I didn’t feel a lot of a rapport with the heroes, but I definitely enjoyed playing as them. There’s an unbelievable sense of freedom that is included with effortlessly surfing sand dunes in the desert and shimmying up the concrete remains of office buildings in Automata’s open world. Parkouring plays a huge role here, and it’s highly enjoyable because of ultra-fluid controls and an extremely smart camera that effortlessly tracks the action regardless of how insane things get. And things get pretty nuts: Automata’s different flavors of combat certainly are a maniacal, supersonic affair, and a complete blast to play.
Automata is referred to as an action RPG, but it’s really an everything-but-the-kitchen-sink sort of game. Among hearty chunks of feel-good hack-and-slash, you’ll trade a fireworks display worth of projectiles with flying enemies, hack into robot mainframes, read a text adventure or two, and even brawl with a set of psychotic twins. This radically changing gameplay produces an exciting roller coaster ride, and After all that literally: in another of the craziest, most beautiful action sequences I’ve ever encountered, you’ll fight atop a moving roller coaster while racing full speed through the dilapidated remains of a sun-kissed boardwalk.

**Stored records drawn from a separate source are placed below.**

-- pv_equiv track=rewrite | github.com/digitdustin/AdventOfCode2020 | solutions/Infi2020p1.py | octagon
-- ===== SOURCE A (Python) =====
-- def octagon(sides):
--     sum = 0
--     for i in range(sides):
--         sum += (sides * 3)
--     j = sides
--     while j != (sides * 3):
--         sum += 2 * j
--         j = j + 2
--     return sum
-- ===== SOURCE B (Python) =====
-- def octagon(sides):
--     # closed form: 3*sides^2 from the for-loop, plus sum_{k=0}^{sides-1} 2*(sides+2k) = 4*sides^2 - 2*sides
--     return 7 * sides * sides - 2 * sides
-- ===== Notes on version B (the rewrite author's own statement) =====
-- stated objective: faster
-- what changed: replaced the for-loop and the step-2 while-loop by the closed-form 7*sides^2 - 2*sides
import Mathlib
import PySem

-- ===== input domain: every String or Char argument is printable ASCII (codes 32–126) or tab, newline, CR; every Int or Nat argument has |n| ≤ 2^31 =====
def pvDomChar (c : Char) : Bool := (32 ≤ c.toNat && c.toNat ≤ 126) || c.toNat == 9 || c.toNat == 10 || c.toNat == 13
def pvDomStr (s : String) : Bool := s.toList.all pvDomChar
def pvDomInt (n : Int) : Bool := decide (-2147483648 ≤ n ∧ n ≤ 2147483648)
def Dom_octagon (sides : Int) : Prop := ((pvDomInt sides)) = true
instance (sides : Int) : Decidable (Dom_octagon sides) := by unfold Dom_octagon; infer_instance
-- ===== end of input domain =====

-- B replaces A's for-loop and step-2 while-loop by the closed form 7*sides^2 - 2*sides (O(1) vs O(sides));
-- Pre_ excludes sides < 0, where A's while-loop never terminates.


-- ===== PORT A =====
-- the while loop: j stepping by 2 until j = 3*sides; the `j < 3*sides` test only makes the
-- recursion total (within Pre_ it is exactly Python's loop, which runs while j ≠ 3*sides)
def octagonWhile (sides sum j : Int) : Int :=
  if j = sides * 3 then sum
  else if h : j < sides * 3 then octagonWhile sides (sum + 2 * j) (j + 2)
  else sum
termination_by (sides * 3 - j).toNat
decreasing_by omega

def octagon (sides : Int) : Int :=
  let sum := (List.range sides.toNat).foldl (fun acc _ => acc + sides * 3) 0
  octagonWhile sides sum sides

-- ===== PORT B =====
def octagon_alt (sides : Int) : Int := 7 * sides * sides - 2 * sides

-- ===== PRECONDITION & SPEC =====
-- Pre_ excludes sides < 0, on which A's while-loop diverges (never returns).
def Pre_octagon (sides : Int) : Prop := 0 ≤ sides
instance (sides : Int) : Decidable (Pre_octagon sides) := by unfold Pre_octagon; infer_instance
def pvWitness_octagon : Int := 5

def Spec_octagon (sides : Int) (out : Int) : Prop := out = octagon_alt sides
instance (sides : Int) (out : Int) : Decidable (Spec_octagon sides out) := by unfold Spec_octagon; infer_instance

-- ===== CLAIM (what is proved, stated in full; the proofs are below) =====
def Claim_equal_octagon : Prop := ∀ (sides : Int), Dom_octagon sides → Pre_octagon sides → Spec_octagon sides (octagon sides)

-- ===== LEMMAS AND PROOFS =====
theorem foldl_const_add (c : Int) (l : List Nat) (init : Int) :
    l.foldl (fun acc _ => acc + c) init = init + l.length * c := by
  induction l generalizing init with
  | nil => simp
  | cons x xs ih => simp [List.foldl, ih]; ring

-- n remaining iterations of the while loop, counting down from j = 3*sides
theorem octagonWhile_eval (s : Int) (n : Nat) :
    ∀ sum : Int, octagonWhile s sum (s * 3 - 2 * n) = sum + 6 * n * s - 2 * n ^ 2 - 2 * n := by
  induction n with
  | zero => intro sum; rw [octagonWhile]; simp
  | succ k ih =>
    intro sum
    rw [octagonWhile]
    have h1 : ¬ (s * 3 - 2 * (↑k + 1 : Int) = s * 3) := by omega
    have h2 : s * 3 - 2 * (↑k + 1 : Int) < s * 3 := by omega
    push_cast
    push_cast at h1 h2 ih
    rw [if_neg h1, dif_pos h2]
    have : s * 3 - 2 * ((k : Int) + 1) + 2 = s * 3 - 2 * k := by ring
    rw [this, ih]
    ring

-- ===== VERDICT (by name: the statement is the Claim_ definition above) =====
theorem octagon_spec : Claim_equal_octagon := by
  intro sides _ hpre
  unfold Spec_octagon octagon octagon_alt
  rw [foldl_const_add]
  simp only [List.length_range]
  have hs : ((sides.toNat : Int)) = sides := Int.toNat_of_nonneg hpre
  have hj : sides = sides * 3 - 2 * (sides.toNat : Int) := by omega
  rw [hs]
  rw [show octagonWhile sides (0 + sides * (sides * 3)) sides
        = octagonWhile sides (0 + sides * (sides * 3)) (sides * 3 - 2 * (sides.toNat : Int)) from by rw [← hj]]
  rw [octagonWhile_eval]
  rw [hs]
  ring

The radically changing gameplay produces an exciting roller coaster ride.
Nearly all enemy encounters happen on the floor, in sun-dappled pine forests and submerged cityscapes. These seamlessly linked areas offer a good amount of space to test out Automata’s excellent free-flowing combat, which is where in fact the gameplay shines best and brightest. The machine is streamlined right into a selection of light and heavy attacks which make it simple to leap, shoot, hack, and slash through giant metal serpents and giant arm-flailing bipeds whose hard knocks can only just be avoid.